Starting in 2008, USQCD has explored high performance Dirac solvers in CUDA on NVIDIA GPUs [73]. This effort was initially supported by NSF funding, but has rapidly expanded into a major SciDAC project with the development of the QUDA (QCD in CUDA) library [74, 75, 76], and the rapid deployment of GPU accelerated clusters at Jefferson Laboratory and Fermilab. Our ability to respond rapidly to this new architecture demonstrates the advantage of our clear factorization of Level 3 solvers in the QCD API. At present the QUDA library has expanded to include all Dirac solvers used in QCD (Wilson-Clover, HISQ/asqtad, domain wall and twisted mass). The result has been a dramatic improvement in price/performance for a range of analysis work that is dominated by Dirac solvers. The most recent advance has been the extension of code from single to multiple GPUs. The multiple-GPU codes enables us to analyze the full set of lattices sizes generated by USQCD members with excellent weak scaling. In a paper presented to Super Computing 2011 we demonstrated that we have achieved good strong scaling on up to 256 GPUs for the HISQ/asqtad and Wilson-Clover solvers running on the Edge cluster at LLNL
Dsg, the latest cluster built at FNAL, (upper left) consists of 76 nodes, each with 2.53 GHz dual CPU eight core Intel Xeon ("Westmere") conventional processors, two NVidia M2050 GPU processors, and a QDR fabric. It has a throughput of over 8 TF, depending on the task.
The latest GPU-accelerated cluster at JLab is 10g (lower left). This cluster consists of 32 host systems, each containing 4 NVIDIA Tesla C2050 GPUs with 3 GBytes of memory per GPU, and 20 host systems, each containing 4 GTX-480 GPUs with 1.5 GBytes of memory per GPU, for a total of 128 Tesla and 80 GTX-480 GPUs. The 10g host systems are dual socket, quad core 2.53 GHz Intel Westmere computers with 48 GBytes of host memory.

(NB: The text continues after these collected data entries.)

-- pv_equiv track=rewrite | github.com/womri1998/ProjectEuler100s | problem121.py | chance
-- ===== SOURCE A (Python) =====
-- was = {}
--
-- def chance(blue, cur, tot):
--     if cur == tot:
--         if blue > (tot - 1) // 2:
--             return 1
--         else:
--             return 0
--     if (blue, cur, tot) in was:
--         return was[(blue, cur, tot)]
--     x = chance(blue + 1, cur + 1, tot) + cur * chance(blue, cur + 1, tot)
--     was[(blue, cur, tot)] = x
--     return x
-- ===== SOURCE B (Python) =====
-- def chance(blue, cur, tot):
--     # Bottom-up DP over the turn index: row[k] is the value of state
--     # (blue + k, c) for the current level c, starting at the terminal level
--     # c == tot and sweeping down to c == cur.  No recursion, no memo dict.
--     row = [1 if blue + k > (tot - 1) // 2 else 0 for k in range(tot - cur + 1)]
--     for c in range(tot - 1, cur - 1, -1):
--         row = [hi + c * lo for lo, hi in zip(row, row[1:])]
--     return row[0]
-- ===== Notes on version B (the rewrite author's own statement) =====
-- stated objective: alternative
-- what changed: Replaced A's top-down memoized recursion (global `was` dict) with an iterative bottom-up DP that sweeps the turn index from tot down to cur, keeping one list row indexed by the blue count; each state is visited once by construction, so there is no recursion and no memo.
import Mathlib
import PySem

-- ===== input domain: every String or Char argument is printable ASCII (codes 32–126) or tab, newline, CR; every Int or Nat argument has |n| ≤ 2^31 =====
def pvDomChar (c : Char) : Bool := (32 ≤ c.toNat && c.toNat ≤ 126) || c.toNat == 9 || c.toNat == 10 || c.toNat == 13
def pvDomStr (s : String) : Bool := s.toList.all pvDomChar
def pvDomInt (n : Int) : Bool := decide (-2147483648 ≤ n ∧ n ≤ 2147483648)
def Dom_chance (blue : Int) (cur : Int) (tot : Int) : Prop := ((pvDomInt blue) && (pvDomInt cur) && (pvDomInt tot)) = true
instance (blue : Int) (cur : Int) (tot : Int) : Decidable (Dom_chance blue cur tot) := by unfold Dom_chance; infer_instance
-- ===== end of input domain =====

-- B replaces A's top-down memoized recursion by a bottom-up DP over one list row (objective: alternative decomposition).

-- ===== PORT A =====
-- Literal port of A's recursion: the global memo `was` is threaded through as
-- state (each top-level call starts from the empty dict; the memo never changes
-- the value returned).  Fuel (tot-cur).toNat+1 covers every run Pre_ admits;
-- fuel 0 is unreachable under Pre_chance (in Python: infinite recursion).
def chanceGo : Nat → Int → Int → Int → PySem.Dict (Int × Int × Int) Int →
    Int × PySem.Dict (Int × Int × Int) Int
  | 0, _, _, _, was => (0, was)
  | fuel+1, blue, cur, tot, was =>
    if cur = tot then
      ((if blue > PySem.Int.floordiv (tot - 1) 2 then 1 else 0), was)
    else
      match was.get? (blue, cur, tot) with
      | some v => (v, was)
      | none =>
        let r1 := chanceGo fuel (blue + 1) (cur + 1) tot was
        let r2 := chanceGo fuel blue (cur + 1) tot r1.2
        let x := r1.1 + cur * r2.1
        (x, r2.2.insert (blue, cur, tot) x)

def chance (blue : Int) (cur : Int) (tot : Int) : Int :=
  (chanceGo ((tot - cur).toNat + 1) blue cur tot PySem.Dict.empty).1

-- ===== PORT B =====
-- Port of Source B: terminal row, then one fold over the countdown range; row[0]
-- (Python raises IndexError only when the row is empty, i.e. cur > tot, which
-- Pre_chance excludes; the .getD 0 is that none-case placeholder).
def chance_alt (blue : Int) (cur : Int) (tot : Int) : Int :=
  let row0 := (PySem.List.pyRange 0 (tot - cur + 1) 1).map
    (fun k => if blue + k > PySem.Int.floordiv (tot - 1) 2 then (1 : Int) else 0)
  let row := (PySem.List.pyRange (tot - 1) (cur - 1) (-1)).foldl
    (fun row c =>
      (row.zip (PySem.List.slice row (some 1) none)).map (fun p => p.2 + c * p.1)) row0
  (PySem.List.pyGet? row 0).getD 0

-- ===== PRECONDITION & SPEC =====
-- Pre_ excludes exactly cur > tot, where A's recursion never reaches its base case
-- (it recurses forever / dies with RecursionError, returning no value).
def Pre_chance (blue : Int) (cur : Int) (tot : Int) : Prop := cur ≤ tot
instance (blue : Int) (cur : Int) (tot : Int) : Decidable (Pre_chance blue cur tot) := by
  unfold Pre_chance; infer_instance

def pvWitness_chance : Int × Int × Int := (1, 2, 5)

def Spec_chance (blue : Int) (cur : Int) (tot : Int) (out : Int) : Prop := out = chance_alt blue cur tot
instance (blue : Int) (cur : Int) (tot : Int) (out : Int) : Decidable (Spec_chance blue cur tot out) := by unfold Spec_chance; infer_instance

-- ===== CLAIM (what is proved, stated in full; the proofs are below) =====
def Claim_equal_chance : Prop := ∀ (blue : Int) (cur : Int) (tot : Int), Dom_chance blue cur tot → Pre_chance blue cur tot → Spec_chance blue cur tot (chance blue cur tot)

-- ===== LEMMAS AND PROOFS =====

-- The common recurrence: gSpec d blue cur tot is the value of state (blue, cur)
-- with d = tot - cur levels left.
def gSpec : Nat → Int → Int → Int → Int
  | 0, blue, _, tot => if blue > PySem.Int.floordiv (tot - 1) 2 then 1 else 0
  | d+1, blue, cur, tot => gSpec d (blue + 1) (cur + 1) tot + cur * gSpec d blue (cur + 1) tot

-- every entry of the memo is a correct gSpec value for a non-terminal state
def MemoOK (was : PySem.Dict (Int × Int × Int) Int) : Prop :=
  ∀ b c t v, was.get? (b, c, t) = some v → v = gSpec (t - c).toNat b c t

lemma chanceGo_correct (fuel : Nat) : ∀ (blue cur tot : Int) was, cur ≤ tot →
    (tot - cur).toNat < fuel → MemoOK was →
    (chanceGo fuel blue cur tot was).1 = gSpec (tot - cur).toNat blue cur tot ∧
      MemoOK (chanceGo fuel blue cur tot was).2 := by
  induction fuel with
  | zero => intro _ _ _ _ _ hf _; omega
  | succ fuel ih =>
    intro blue cur tot was hle hf hmem
    by_cases hct : cur = tot
    · subst hct
      simp [chanceGo, gSpec, hmem]
    · have hlt : cur < tot := lt_of_le_of_ne hle hct
      have hd : (tot - cur).toNat = (tot - (cur + 1)).toNat + 1 := by omega
      simp only [chanceGo, if_neg hct]
      cases hget : PySem.Dict.get? was (blue, cur, tot) with
      | some v =>
        exact ⟨hmem blue cur tot v hget, hmem⟩
      | none =>
        obtain ⟨h1, m1⟩ := ih (blue + 1) (cur + 1) tot was (by omega) (by omega) hmem
        obtain ⟨h2, m2⟩ := ih blue (cur + 1) tot _ (by omega) (by omega) m1
        constructor
        · simp only [h1, h2, hd, gSpec]
        · intro b c t v hv
          rw [PySem.Dict.get?_insert] at hv
          by_cases hk : (b, c, t) = (blue, cur, tot)
          · rw [if_pos hk] at hv
            simp only [Prod.mk.injEq] at hk
            obtain ⟨hb, hc, ht⟩ := hk
            subst hb; subst hc; subst ht
            cases hv
            simp only [hd, gSpec, h1, h2]
          · rw [if_neg hk] at hv
            exact m2 b c t v hv

lemma memoOK_empty : MemoOK PySem.Dict.empty := by
  intro b c t v hv
  simp [PySem.Dict.get?_empty] at hv

-- B's step sends the row of level c+1 to the row of level c.
lemma step_row (c : Int) (m : Nat) (f : Nat → Int) :
    ((((List.range (m + 1)).map f).zip
        (PySem.List.slice ((List.range (m + 1)).map f) (some 1) none)).map
      (fun p => p.2 + c * p.1)) =
      (List.range m).map (fun k => f (k + 1) + c * f k) := by
  rw [PySem.List.slice_from_one]
  apply List.ext_getElem
  · simp
  · intro i h1 h2
    simp only [List.getElem_map, List.getElem_zip, List.getElem_tail, List.getElem_range]

-- the fold from level c down to level cur
lemma fold_rows (blue cur tot : Int) : ∀ (n : Nat) (c : Int), c - cur = n → cur ≤ c → c ≤ tot →
    (PySem.List.pyRange (c - 1) (cur - 1) (-1)).foldl
      (fun row x =>
        (row.zip (PySem.List.slice row (some 1) none)).map (fun p => p.2 + x * p.1))
      ((List.range ((c - cur).toNat + 1)).map
        (fun (k : Nat) => gSpec (tot - c).toNat (blue + (k : Int)) c tot)) =
      [gSpec (tot - cur).toNat blue cur tot] := by
  intro n
  induction n with
  | zero =>
    intro c h0 hc1 hc2
    have hc : c = cur := by omega
    subst hc
    rw [PySem.List.pyRange_neg_one_eq_nil (by omega)]
    simp
  | succ n ih =>
    intro c h0 hc1 hc2
    rw [PySem.List.pyRange_neg_one_cons (by omega), List.foldl_cons, step_row]
    rw [← ih (c - 1) (by omega) (by omega) (by omega)]
    congr 1
    rw [show ((c - 1) - cur).toNat + 1 = (c - cur).toNat from by omega]
    apply List.map_congr_left
    intro k _
    rw [show (tot - (c - 1)).toNat = (tot - c).toNat + 1 from by omega]
    simp only [gSpec]
    rw [show c - 1 + 1 = c from by ring]
    push_cast
    ring_nf

lemma chance_alt_eq_gSpec (blue cur tot : Int) (h1 : cur ≤ tot) :
    chance_alt blue cur tot = gSpec (tot - cur).toNat blue cur tot := by
  have hrow0 : (PySem.List.pyRange 0 (tot - cur + 1) 1).map
      (fun k => if blue + k > PySem.Int.floordiv (tot - 1) 2 then (1 : Int) else 0)
      = (List.range ((tot - cur).toNat + 1)).map
          (fun (k : Nat) => gSpec (tot - tot).toNat (blue + (k : Int)) tot tot) := by
    rw [PySem.List.pyRange_one, List.map_map,
      show (tot - cur + 1 - 0).toNat = (tot - cur).toNat + 1 from by omega,
      show (tot - tot).toNat = 0 from by omega]
    apply List.map_congr_left
    intro k _
    simp only [Function.comp_apply, gSpec, zero_add]
  unfold chance_alt
  rw [hrow0]
  show (PySem.List.pyGet? ((PySem.List.pyRange (tot - 1) (cur - 1) (-1)).foldl
      (fun row c => (row.zip (PySem.List.slice row (some 1) none)).map (fun p => p.2 + c * p.1))
      ((List.range ((tot - cur).toNat + 1)).map
        (fun (k : Nat) => gSpec (tot - tot).toNat (blue + (k : Int)) tot tot))) 0).getD 0 = _
  rw [fold_rows blue cur tot (tot - cur).toNat tot (by omega) h1 (le_refl tot),
    PySem.List.pyGet?_zero_cons, Option.getD_some]

-- ===== VERDICT =====
theorem chance_spec : Claim_equal_chance := by
  intro blue cur tot _ hpre
  have hA : chance blue cur tot = gSpec (tot - cur).toNat blue cur tot :=
    (chanceGo_correct ((tot - cur).toNat + 1) blue cur tot PySem.Dict.empty hpre
      (by omega) memoOK_empty).1
  show chance blue cur tot = chance_alt blue cur tot
  rw [hA, chance_alt_eq_gSpec blue cur tot hpre]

The hosts are interconnected with either single-data-rate (GTX-480 GPUs) or quad-data-rate (Tesla C2050 GPUs) Infiniband.
Members of USQCD employed directly by the NVIDIA Corporation are working in collaboration with academic members of USQCD to optimize code for Titan, the GPU-based supercomputer at the Oak Ridge Leadership Computing Facility.